[Stored data entries]

╔══

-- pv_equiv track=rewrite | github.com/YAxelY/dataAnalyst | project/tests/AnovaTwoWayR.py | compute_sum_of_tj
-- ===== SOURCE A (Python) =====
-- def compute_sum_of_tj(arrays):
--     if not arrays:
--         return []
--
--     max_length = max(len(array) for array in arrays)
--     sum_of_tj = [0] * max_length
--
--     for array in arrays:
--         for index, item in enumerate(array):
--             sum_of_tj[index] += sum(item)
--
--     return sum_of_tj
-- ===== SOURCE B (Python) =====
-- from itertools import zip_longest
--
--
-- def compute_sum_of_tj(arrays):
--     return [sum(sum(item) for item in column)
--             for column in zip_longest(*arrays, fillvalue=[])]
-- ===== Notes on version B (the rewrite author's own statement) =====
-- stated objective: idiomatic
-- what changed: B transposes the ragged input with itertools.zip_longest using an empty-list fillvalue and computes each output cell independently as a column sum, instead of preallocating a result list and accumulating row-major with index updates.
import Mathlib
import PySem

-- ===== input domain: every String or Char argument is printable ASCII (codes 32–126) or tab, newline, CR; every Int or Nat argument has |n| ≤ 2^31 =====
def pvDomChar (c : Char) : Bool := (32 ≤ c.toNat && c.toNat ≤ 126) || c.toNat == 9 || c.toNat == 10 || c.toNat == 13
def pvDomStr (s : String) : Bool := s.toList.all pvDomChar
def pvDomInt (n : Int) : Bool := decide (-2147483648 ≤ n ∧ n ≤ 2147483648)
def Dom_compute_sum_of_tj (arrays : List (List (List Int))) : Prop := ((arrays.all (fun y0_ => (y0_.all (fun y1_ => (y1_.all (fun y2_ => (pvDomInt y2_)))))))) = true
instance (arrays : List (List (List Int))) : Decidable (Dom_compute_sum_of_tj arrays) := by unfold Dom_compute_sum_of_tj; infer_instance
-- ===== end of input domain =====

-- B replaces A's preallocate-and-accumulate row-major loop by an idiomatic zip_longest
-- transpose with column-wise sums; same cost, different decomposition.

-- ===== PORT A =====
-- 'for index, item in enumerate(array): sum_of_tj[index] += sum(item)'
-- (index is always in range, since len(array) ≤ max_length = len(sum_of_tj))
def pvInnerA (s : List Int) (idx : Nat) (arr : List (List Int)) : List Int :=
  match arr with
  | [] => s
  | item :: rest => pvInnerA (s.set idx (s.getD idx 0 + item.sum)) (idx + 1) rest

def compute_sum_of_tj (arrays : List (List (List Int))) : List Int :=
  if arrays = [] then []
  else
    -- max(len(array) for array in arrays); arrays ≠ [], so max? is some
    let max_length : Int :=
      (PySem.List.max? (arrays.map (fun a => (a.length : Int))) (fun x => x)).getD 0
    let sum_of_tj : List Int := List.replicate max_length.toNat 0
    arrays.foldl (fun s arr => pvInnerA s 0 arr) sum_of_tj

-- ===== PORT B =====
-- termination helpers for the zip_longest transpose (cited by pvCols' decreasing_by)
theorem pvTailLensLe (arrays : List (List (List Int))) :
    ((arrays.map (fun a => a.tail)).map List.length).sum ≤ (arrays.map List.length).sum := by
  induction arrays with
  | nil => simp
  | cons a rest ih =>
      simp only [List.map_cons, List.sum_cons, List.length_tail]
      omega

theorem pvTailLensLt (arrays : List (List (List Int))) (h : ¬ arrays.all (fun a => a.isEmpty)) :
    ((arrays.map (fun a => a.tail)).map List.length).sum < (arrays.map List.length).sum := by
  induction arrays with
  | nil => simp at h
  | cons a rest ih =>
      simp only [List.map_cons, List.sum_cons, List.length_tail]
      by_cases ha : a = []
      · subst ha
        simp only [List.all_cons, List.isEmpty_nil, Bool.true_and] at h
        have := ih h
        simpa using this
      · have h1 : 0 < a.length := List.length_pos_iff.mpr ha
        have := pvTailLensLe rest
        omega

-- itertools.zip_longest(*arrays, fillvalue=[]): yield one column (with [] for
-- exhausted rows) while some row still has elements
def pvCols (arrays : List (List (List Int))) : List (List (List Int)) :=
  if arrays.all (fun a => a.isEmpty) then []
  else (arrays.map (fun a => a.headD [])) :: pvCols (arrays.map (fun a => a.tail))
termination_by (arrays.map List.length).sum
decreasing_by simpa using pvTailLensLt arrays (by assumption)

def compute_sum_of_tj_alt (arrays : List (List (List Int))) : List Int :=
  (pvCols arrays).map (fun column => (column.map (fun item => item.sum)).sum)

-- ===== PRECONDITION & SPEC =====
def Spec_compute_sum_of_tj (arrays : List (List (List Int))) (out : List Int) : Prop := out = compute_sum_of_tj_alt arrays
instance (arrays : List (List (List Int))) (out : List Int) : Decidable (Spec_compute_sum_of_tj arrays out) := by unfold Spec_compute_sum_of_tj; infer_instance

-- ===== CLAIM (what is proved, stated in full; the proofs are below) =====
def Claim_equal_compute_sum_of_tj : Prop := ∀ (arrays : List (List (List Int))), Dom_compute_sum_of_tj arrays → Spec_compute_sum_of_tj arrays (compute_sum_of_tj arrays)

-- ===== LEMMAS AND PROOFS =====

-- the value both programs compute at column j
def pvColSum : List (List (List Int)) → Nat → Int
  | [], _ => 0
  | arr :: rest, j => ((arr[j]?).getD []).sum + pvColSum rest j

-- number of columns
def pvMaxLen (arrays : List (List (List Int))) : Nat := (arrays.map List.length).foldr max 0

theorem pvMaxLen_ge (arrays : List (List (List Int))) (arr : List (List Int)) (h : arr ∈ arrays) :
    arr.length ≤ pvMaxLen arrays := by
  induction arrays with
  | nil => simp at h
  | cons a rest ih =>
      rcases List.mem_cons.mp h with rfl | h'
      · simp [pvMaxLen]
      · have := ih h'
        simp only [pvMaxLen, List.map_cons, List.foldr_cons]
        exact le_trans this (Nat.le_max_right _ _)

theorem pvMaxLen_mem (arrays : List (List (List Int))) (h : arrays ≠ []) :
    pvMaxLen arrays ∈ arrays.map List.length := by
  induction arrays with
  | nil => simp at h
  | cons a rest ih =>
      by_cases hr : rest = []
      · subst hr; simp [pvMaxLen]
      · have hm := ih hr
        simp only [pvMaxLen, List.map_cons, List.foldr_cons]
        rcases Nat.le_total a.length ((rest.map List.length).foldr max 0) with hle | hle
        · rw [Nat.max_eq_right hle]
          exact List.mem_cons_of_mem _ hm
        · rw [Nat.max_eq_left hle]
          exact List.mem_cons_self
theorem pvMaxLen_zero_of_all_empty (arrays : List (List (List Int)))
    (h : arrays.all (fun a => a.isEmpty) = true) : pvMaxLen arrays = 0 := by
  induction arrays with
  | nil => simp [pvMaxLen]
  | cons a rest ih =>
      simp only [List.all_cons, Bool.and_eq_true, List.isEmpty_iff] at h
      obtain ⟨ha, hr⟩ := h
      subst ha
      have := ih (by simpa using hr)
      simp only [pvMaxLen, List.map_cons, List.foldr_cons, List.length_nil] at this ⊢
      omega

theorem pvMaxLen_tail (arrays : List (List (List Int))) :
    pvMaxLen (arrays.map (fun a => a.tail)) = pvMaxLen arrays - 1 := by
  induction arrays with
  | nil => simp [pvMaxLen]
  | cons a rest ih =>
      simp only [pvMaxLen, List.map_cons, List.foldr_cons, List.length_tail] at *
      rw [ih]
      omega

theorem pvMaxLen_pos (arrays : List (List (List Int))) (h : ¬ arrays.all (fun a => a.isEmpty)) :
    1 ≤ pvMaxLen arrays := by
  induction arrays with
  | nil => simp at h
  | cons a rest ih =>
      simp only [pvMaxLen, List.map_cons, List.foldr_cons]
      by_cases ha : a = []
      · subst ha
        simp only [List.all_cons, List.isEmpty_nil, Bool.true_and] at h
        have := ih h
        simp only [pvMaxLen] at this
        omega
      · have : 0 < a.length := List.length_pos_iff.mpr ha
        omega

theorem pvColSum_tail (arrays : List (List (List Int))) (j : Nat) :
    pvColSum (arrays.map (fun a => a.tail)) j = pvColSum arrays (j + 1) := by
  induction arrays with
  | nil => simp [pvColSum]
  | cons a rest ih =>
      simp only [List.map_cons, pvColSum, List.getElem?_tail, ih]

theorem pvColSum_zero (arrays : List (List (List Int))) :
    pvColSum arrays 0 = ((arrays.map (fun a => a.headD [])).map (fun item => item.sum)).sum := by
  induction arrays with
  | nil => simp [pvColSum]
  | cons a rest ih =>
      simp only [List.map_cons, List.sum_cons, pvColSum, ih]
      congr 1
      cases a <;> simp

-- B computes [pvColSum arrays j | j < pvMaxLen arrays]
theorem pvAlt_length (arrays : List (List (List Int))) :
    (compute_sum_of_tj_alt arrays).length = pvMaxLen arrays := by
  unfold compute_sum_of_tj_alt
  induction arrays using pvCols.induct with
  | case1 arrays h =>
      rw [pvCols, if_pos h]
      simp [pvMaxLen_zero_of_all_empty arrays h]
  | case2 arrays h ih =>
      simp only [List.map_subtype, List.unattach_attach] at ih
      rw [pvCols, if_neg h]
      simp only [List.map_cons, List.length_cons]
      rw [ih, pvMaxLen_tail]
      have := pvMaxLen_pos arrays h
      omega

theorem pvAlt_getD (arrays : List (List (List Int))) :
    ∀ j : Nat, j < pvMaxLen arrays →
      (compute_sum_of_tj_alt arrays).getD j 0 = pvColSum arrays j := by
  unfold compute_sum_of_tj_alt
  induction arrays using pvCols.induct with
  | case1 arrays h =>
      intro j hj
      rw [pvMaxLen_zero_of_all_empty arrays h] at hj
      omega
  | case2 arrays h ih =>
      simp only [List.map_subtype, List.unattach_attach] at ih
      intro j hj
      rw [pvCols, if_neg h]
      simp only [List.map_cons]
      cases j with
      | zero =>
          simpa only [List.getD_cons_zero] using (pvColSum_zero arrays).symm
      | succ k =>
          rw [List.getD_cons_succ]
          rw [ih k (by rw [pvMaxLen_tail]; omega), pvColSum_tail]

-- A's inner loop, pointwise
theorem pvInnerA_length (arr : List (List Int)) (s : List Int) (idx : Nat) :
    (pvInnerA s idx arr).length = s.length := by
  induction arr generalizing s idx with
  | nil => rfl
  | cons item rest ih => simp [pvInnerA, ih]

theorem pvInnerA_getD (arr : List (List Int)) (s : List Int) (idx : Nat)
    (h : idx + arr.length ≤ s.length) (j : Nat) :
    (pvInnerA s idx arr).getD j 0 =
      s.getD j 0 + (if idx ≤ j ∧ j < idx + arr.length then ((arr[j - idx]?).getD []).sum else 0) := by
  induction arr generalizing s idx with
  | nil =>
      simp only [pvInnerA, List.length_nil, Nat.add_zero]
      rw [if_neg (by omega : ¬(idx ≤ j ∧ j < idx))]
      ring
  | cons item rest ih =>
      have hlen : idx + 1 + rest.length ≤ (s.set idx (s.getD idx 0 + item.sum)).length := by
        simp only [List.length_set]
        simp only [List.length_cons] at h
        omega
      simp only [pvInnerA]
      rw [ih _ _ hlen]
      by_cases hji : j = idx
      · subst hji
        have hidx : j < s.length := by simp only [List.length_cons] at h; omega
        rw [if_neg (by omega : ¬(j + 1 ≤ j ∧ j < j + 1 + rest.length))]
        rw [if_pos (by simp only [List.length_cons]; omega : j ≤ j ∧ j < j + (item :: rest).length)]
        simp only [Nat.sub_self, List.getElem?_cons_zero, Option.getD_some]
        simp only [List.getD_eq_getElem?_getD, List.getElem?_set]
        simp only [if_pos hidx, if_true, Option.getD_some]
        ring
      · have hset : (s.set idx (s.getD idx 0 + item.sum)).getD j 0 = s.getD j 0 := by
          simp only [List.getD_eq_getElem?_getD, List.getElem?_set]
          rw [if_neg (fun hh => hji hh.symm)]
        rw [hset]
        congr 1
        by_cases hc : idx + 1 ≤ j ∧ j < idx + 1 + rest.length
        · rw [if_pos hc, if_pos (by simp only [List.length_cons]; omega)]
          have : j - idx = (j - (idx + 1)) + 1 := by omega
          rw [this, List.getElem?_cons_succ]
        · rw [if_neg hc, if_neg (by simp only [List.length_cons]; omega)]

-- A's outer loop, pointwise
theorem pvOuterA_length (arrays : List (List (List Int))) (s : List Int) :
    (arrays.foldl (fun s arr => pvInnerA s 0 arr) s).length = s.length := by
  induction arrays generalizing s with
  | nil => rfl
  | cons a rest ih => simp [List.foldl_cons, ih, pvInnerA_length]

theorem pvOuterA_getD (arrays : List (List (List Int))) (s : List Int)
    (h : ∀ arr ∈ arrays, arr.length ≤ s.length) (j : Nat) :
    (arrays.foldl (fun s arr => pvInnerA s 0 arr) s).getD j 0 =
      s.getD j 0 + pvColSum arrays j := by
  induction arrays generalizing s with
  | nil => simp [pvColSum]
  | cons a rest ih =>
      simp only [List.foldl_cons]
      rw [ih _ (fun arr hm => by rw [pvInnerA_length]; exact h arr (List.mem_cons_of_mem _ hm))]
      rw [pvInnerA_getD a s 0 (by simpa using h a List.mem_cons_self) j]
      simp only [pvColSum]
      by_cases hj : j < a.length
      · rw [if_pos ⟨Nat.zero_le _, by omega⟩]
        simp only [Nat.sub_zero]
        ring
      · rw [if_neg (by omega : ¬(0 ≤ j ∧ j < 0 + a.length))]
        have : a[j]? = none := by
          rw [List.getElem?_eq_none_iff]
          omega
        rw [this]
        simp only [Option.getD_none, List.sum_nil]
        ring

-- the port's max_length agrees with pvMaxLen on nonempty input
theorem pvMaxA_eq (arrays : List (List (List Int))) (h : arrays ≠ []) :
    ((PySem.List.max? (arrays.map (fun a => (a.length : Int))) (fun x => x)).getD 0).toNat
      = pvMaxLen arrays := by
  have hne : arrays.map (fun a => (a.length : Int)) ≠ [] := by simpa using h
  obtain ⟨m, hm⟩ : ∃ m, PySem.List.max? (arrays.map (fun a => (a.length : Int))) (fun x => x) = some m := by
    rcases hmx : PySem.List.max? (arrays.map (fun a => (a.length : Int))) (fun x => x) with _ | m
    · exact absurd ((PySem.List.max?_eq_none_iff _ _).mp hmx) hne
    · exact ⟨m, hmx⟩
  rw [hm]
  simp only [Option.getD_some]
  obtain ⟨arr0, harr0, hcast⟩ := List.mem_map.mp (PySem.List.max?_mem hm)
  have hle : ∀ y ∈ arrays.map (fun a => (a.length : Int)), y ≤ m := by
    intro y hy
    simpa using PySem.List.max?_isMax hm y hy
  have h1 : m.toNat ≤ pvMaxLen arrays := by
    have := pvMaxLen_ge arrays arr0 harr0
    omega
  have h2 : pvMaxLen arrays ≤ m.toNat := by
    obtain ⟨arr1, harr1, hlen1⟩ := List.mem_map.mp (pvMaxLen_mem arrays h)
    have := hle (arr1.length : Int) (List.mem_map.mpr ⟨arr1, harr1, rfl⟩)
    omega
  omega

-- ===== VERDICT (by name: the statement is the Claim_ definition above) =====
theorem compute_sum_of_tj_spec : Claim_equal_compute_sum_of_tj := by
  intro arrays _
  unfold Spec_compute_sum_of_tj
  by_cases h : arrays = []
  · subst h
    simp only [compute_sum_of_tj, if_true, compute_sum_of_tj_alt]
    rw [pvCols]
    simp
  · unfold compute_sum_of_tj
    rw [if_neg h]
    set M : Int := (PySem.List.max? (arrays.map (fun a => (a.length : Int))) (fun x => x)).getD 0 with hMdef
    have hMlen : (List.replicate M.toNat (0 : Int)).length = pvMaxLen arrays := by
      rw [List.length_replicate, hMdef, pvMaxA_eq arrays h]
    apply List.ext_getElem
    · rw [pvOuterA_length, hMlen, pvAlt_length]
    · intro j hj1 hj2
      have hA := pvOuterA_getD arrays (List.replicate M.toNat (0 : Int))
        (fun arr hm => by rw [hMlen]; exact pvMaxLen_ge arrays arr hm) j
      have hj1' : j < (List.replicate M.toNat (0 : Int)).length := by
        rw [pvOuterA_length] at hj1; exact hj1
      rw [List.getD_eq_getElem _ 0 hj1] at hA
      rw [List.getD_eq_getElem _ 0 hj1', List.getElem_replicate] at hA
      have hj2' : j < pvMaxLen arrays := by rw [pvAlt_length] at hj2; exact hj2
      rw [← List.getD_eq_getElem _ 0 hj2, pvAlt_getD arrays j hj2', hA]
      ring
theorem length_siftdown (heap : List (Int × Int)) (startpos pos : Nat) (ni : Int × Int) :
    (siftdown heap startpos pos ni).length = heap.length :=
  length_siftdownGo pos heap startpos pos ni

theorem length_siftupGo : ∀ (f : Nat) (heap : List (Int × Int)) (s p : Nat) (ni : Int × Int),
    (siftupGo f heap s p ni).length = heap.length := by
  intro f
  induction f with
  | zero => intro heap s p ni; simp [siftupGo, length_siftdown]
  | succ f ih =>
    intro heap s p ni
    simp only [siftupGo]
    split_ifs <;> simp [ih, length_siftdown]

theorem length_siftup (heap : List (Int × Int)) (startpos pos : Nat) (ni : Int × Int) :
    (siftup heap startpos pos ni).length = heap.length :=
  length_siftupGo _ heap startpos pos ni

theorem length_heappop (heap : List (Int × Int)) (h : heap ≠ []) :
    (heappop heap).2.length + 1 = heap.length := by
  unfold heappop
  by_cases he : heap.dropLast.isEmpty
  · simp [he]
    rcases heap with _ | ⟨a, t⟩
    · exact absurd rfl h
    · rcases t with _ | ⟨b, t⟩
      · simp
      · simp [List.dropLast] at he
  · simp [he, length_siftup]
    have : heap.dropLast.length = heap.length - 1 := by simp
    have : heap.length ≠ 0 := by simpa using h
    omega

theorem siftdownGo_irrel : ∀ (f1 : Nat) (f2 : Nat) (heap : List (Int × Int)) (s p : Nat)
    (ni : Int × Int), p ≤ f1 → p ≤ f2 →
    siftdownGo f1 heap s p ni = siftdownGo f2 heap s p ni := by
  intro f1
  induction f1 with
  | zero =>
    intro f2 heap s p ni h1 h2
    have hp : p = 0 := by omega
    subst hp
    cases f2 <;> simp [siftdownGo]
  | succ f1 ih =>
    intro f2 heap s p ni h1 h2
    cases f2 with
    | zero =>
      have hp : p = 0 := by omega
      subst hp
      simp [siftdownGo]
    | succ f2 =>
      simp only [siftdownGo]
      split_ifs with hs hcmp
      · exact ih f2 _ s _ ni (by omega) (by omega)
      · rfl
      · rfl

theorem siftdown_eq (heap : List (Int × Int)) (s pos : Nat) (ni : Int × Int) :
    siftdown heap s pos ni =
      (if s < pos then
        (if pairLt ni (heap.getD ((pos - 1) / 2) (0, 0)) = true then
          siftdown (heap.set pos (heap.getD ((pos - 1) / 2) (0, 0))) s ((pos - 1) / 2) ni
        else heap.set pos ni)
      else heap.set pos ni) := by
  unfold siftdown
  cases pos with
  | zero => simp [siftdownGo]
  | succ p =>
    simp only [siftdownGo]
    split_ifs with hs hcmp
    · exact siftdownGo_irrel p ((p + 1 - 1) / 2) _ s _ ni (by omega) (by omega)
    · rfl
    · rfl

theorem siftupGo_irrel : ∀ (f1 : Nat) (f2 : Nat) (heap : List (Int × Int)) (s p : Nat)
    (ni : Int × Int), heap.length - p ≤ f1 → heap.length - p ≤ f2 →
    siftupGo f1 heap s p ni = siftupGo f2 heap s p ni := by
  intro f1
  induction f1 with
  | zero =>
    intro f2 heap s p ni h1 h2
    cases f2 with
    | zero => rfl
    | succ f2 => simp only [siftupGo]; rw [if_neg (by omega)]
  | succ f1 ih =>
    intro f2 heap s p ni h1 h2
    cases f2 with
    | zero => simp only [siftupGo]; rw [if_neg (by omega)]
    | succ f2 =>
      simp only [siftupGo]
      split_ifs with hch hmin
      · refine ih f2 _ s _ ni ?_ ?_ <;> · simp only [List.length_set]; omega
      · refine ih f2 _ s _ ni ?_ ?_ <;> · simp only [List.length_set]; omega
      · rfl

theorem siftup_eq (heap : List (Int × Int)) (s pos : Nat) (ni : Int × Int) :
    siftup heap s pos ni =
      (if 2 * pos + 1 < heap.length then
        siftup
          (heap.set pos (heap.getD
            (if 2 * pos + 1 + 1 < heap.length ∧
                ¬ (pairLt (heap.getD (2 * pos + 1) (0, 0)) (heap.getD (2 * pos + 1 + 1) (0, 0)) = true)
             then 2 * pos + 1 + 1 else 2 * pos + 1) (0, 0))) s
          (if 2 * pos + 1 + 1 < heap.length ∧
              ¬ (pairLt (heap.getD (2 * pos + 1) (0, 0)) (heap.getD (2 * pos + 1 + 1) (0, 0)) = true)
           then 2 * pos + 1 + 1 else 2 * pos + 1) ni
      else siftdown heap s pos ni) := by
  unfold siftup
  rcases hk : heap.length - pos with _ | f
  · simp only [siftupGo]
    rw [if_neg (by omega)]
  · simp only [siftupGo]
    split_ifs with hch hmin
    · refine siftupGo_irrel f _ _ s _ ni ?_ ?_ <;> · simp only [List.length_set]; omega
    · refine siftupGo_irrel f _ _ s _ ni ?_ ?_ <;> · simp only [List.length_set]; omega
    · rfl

╚══

Each line in the entries above, starting at the line with "have := ih h'" and ending at the line with "hm := ih hr", is to be printed exactly, and only those lines.

      · have := ih h'
        simp only [pvMaxLen, List.map_cons, List.foldr_cons]
        exact le_trans this (Nat.le_max_right _ _)

theorem pvMaxLen_mem (arrays : List (List (List Int))) (h : arrays ≠ []) :
    pvMaxLen arrays ∈ arrays.map List.length := by
  induction arrays with
  | nil => simp at h
  | cons a rest ih =>
      by_cases hr : rest = []
      · subst hr; simp [pvMaxLen]
      · have hm := ih hr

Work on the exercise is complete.